**Task statement**
Every line of the entries below that includes "simpler" belongs in the answer, copied as written.
Data START
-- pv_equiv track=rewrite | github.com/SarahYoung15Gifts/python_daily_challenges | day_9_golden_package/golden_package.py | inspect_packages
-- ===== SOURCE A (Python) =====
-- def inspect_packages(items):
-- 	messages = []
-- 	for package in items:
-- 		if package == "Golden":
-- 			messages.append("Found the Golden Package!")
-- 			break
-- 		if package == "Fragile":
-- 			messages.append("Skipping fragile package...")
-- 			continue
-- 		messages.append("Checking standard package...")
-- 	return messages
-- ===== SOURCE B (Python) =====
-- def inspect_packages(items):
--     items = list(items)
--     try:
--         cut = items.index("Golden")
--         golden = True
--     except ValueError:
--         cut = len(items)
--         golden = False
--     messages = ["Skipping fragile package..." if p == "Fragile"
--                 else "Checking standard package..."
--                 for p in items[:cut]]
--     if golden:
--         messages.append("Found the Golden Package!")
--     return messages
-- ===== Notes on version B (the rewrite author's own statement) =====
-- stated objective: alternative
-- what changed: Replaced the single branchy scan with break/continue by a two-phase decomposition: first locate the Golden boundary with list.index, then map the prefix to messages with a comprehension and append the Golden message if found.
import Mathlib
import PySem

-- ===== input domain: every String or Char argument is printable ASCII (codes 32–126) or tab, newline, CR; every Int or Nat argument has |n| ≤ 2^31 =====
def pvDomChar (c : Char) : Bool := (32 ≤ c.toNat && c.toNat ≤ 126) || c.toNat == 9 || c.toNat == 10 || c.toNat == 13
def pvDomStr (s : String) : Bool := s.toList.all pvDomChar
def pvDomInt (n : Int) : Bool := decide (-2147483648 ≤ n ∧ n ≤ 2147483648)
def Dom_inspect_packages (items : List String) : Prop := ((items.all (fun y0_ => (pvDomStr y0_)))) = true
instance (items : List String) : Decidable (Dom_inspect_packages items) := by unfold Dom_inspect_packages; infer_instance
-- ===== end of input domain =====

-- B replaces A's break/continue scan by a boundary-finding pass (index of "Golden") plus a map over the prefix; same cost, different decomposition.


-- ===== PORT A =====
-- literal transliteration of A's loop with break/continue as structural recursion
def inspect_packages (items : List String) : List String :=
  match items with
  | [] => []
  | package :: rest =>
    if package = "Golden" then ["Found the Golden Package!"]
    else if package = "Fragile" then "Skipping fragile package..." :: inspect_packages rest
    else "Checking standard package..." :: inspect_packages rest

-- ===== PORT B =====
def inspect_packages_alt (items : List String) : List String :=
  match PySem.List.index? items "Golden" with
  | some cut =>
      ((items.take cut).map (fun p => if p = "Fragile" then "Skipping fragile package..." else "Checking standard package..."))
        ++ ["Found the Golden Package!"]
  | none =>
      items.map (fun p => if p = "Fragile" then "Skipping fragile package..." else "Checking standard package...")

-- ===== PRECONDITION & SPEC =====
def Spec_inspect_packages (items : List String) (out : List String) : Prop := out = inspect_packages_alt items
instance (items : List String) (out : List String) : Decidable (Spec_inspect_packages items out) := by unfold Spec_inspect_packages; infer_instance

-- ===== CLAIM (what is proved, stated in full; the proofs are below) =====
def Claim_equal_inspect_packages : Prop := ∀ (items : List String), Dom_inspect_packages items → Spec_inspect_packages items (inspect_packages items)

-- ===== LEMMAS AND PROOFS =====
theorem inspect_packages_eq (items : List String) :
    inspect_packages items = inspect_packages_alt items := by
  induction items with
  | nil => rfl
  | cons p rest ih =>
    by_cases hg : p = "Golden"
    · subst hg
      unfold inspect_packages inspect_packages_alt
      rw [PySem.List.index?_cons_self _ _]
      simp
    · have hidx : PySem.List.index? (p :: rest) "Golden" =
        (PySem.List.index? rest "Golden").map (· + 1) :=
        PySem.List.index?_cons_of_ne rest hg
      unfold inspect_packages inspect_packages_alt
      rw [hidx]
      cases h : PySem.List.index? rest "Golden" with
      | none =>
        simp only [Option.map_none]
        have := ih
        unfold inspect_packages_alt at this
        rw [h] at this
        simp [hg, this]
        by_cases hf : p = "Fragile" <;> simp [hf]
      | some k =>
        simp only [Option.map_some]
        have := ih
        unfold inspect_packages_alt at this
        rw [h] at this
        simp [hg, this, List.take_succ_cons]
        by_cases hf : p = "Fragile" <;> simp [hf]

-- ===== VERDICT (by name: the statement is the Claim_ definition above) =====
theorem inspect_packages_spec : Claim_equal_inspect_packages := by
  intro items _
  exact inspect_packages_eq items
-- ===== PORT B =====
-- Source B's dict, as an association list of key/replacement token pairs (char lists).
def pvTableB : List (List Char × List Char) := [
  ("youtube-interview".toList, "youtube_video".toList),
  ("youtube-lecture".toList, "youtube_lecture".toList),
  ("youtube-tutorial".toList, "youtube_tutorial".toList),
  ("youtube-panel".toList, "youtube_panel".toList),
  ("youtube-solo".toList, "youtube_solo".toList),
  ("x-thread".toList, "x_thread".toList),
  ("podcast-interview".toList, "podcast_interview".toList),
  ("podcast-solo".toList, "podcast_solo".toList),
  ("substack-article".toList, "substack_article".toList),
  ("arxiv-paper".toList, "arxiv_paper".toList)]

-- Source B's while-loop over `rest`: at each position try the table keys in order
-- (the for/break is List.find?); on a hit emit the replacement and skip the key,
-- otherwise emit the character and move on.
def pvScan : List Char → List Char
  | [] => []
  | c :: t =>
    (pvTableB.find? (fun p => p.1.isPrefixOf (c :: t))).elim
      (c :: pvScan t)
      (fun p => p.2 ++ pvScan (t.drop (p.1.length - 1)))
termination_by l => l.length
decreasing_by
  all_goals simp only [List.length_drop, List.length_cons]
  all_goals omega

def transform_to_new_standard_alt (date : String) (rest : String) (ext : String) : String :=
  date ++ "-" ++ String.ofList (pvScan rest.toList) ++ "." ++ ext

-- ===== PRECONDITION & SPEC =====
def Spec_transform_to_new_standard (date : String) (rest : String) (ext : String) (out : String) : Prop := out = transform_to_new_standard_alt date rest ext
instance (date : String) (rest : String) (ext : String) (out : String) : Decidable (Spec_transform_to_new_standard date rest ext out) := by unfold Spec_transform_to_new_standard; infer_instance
Data END
Data START
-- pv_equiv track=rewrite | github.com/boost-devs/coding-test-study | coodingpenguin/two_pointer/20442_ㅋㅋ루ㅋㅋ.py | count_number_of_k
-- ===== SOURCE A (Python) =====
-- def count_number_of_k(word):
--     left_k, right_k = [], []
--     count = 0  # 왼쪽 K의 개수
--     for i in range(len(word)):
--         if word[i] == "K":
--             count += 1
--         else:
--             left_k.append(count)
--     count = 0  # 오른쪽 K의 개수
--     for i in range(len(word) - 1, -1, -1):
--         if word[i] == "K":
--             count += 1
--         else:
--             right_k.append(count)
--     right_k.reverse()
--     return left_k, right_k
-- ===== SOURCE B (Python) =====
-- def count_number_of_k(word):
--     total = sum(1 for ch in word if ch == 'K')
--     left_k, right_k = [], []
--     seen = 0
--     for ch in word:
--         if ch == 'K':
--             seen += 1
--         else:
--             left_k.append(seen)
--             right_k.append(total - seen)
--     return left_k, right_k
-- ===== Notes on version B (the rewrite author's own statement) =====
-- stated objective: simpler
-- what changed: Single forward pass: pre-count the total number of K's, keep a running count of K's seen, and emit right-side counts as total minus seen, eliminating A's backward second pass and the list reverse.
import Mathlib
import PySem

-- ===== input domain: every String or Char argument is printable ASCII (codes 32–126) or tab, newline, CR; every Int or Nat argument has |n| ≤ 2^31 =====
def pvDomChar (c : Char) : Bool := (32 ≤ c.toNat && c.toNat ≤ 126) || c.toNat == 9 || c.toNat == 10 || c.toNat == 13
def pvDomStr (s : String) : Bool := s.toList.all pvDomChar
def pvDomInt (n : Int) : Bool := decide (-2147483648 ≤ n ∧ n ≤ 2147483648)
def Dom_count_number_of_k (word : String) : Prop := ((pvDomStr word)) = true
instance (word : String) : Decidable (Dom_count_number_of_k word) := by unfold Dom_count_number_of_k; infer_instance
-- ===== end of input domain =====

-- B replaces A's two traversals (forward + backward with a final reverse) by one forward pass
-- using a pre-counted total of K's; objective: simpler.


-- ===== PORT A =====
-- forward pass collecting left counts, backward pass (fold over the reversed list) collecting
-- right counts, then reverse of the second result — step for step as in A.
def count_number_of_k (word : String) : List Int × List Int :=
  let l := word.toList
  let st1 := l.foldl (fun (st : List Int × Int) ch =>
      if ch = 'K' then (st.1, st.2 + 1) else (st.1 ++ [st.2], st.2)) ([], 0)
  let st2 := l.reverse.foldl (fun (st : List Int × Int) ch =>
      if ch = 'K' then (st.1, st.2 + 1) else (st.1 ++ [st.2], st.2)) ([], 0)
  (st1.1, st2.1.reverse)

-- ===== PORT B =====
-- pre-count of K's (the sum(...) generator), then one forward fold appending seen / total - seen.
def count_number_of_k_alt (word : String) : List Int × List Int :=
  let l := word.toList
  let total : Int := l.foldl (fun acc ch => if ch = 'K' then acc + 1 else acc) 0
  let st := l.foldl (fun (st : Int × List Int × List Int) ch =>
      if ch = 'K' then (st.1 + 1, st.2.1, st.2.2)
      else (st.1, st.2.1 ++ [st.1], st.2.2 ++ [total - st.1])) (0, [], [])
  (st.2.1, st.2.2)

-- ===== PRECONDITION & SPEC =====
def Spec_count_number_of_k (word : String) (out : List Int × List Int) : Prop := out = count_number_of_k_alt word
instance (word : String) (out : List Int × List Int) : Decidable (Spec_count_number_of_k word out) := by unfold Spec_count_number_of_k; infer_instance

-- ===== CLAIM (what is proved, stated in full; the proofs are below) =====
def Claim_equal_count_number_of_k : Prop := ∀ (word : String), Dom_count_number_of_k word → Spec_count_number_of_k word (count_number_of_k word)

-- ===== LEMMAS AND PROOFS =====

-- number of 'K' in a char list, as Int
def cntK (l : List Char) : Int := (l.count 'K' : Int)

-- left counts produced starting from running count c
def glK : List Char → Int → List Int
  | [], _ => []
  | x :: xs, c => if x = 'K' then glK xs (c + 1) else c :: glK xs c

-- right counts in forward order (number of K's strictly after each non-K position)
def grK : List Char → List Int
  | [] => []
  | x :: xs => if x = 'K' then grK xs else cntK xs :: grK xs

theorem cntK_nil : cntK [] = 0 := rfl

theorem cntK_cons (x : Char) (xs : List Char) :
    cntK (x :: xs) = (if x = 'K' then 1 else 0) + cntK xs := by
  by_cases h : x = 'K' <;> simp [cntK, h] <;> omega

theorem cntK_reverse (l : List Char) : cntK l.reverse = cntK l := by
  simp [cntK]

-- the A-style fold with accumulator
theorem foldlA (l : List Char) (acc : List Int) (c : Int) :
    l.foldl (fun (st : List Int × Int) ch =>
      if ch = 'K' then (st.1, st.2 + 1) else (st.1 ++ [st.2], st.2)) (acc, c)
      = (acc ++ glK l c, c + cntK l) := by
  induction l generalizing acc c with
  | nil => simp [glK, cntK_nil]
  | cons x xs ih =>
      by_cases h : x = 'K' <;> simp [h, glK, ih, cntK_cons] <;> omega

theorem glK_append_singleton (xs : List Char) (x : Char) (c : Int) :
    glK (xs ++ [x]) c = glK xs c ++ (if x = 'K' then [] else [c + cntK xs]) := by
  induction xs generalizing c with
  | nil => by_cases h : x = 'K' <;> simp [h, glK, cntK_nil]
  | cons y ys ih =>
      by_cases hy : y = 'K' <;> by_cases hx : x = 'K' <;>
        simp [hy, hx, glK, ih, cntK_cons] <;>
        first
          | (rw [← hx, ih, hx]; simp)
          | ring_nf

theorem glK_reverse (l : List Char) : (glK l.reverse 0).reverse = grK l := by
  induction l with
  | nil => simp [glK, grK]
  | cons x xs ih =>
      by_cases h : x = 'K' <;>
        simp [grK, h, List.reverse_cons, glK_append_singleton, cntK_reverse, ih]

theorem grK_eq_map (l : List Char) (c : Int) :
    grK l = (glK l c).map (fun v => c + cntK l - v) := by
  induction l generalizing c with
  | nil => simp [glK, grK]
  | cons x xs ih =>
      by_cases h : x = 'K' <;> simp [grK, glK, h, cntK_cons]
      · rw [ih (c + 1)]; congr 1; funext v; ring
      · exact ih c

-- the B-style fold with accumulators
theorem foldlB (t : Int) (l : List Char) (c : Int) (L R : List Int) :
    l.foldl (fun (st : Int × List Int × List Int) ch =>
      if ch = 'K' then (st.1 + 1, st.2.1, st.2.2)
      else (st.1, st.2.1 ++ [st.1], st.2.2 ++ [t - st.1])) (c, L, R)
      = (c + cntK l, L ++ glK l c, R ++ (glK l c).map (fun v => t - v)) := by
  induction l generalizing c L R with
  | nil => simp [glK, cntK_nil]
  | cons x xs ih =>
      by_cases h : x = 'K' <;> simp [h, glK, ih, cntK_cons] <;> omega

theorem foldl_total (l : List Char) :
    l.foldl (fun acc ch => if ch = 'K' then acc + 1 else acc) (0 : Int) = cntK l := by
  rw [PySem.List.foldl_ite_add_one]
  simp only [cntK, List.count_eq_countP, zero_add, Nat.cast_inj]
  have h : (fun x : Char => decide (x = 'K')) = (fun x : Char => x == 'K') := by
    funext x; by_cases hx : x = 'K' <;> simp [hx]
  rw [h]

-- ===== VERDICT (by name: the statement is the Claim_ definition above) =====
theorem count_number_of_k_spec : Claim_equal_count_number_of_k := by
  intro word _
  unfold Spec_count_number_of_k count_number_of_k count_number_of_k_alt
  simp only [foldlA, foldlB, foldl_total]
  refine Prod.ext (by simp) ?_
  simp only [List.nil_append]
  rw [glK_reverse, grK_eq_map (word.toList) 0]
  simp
Data END
Data START
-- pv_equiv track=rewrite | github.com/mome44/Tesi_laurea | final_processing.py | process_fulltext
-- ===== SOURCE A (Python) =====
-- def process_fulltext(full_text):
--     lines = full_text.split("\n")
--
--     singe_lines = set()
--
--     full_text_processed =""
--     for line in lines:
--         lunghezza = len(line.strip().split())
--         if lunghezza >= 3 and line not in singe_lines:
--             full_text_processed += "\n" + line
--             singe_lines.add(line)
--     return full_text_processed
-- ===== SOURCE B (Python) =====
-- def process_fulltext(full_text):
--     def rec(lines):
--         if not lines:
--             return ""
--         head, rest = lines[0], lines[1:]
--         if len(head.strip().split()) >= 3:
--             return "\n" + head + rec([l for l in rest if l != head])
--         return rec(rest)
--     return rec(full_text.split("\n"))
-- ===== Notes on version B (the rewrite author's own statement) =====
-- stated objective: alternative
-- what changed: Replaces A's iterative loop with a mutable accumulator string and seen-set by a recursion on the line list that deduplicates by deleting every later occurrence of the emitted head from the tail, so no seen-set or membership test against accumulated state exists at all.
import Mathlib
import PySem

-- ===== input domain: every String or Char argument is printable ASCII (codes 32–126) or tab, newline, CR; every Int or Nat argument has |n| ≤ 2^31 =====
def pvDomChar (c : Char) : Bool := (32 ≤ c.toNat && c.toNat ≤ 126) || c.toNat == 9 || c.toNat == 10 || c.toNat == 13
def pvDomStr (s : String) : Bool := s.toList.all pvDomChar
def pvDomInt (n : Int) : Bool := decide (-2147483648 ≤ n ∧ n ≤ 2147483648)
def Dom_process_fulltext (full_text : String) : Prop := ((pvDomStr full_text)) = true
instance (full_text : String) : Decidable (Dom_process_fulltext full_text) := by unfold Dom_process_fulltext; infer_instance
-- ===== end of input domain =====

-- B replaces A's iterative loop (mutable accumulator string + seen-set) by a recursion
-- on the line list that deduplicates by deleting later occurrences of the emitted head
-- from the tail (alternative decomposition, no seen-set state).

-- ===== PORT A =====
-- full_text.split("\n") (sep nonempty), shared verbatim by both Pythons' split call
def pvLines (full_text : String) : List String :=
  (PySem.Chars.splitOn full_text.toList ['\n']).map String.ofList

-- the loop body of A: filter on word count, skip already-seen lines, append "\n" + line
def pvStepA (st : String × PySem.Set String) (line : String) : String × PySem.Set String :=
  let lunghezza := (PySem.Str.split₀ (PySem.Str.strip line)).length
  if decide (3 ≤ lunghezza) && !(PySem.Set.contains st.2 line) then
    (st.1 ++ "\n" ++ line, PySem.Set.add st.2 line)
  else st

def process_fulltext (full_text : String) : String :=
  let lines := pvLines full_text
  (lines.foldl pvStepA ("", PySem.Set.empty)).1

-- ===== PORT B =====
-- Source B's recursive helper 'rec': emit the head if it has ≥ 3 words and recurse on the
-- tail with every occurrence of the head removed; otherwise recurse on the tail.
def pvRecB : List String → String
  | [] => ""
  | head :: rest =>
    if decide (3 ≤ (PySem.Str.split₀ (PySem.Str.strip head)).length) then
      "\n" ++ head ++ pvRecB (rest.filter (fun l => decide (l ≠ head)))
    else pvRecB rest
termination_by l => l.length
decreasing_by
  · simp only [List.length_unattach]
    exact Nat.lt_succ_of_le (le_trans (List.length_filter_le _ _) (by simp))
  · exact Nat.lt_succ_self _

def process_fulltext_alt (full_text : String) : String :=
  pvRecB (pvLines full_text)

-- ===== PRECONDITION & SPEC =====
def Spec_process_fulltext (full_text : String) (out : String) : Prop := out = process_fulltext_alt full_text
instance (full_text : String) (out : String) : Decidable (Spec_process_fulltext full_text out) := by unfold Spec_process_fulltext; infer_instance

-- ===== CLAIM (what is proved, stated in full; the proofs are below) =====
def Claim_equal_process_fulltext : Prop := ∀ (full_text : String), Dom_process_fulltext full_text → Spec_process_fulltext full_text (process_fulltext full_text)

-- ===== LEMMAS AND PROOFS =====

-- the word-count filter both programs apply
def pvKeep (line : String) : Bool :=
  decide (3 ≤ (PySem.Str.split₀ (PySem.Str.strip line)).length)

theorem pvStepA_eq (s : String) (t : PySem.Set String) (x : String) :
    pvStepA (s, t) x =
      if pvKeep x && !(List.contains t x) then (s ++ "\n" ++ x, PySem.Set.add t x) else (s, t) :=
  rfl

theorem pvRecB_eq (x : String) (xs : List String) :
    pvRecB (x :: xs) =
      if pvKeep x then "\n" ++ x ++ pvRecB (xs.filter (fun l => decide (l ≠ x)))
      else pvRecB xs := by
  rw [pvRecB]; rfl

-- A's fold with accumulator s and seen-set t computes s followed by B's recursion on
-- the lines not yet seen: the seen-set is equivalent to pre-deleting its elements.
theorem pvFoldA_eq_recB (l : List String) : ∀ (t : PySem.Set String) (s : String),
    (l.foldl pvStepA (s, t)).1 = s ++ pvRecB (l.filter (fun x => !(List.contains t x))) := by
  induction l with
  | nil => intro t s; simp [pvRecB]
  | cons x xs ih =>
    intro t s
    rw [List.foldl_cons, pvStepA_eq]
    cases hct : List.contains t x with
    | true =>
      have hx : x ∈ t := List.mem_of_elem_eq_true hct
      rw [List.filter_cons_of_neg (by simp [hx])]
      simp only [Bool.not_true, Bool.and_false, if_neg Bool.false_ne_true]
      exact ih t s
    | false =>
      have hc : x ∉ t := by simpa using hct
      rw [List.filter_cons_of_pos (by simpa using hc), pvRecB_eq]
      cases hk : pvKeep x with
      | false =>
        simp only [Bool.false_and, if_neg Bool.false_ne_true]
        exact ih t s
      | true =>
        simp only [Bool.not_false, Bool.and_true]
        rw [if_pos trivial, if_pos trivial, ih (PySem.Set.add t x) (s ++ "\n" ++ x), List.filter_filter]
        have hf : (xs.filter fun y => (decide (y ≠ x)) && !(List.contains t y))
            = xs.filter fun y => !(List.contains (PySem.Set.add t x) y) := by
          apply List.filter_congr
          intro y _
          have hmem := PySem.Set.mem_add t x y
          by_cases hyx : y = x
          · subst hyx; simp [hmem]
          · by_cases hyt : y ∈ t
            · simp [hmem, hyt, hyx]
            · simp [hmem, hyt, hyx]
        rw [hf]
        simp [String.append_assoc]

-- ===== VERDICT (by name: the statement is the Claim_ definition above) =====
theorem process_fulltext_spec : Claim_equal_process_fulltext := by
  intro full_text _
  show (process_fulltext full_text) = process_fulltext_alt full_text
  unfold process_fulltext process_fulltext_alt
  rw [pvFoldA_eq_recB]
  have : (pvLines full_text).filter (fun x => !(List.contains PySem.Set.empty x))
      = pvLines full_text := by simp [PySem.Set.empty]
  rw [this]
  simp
Data END
**Answer for this exercise**
-- stated objective: simpler
-- using a pre-counted total of K's; objective: simpler.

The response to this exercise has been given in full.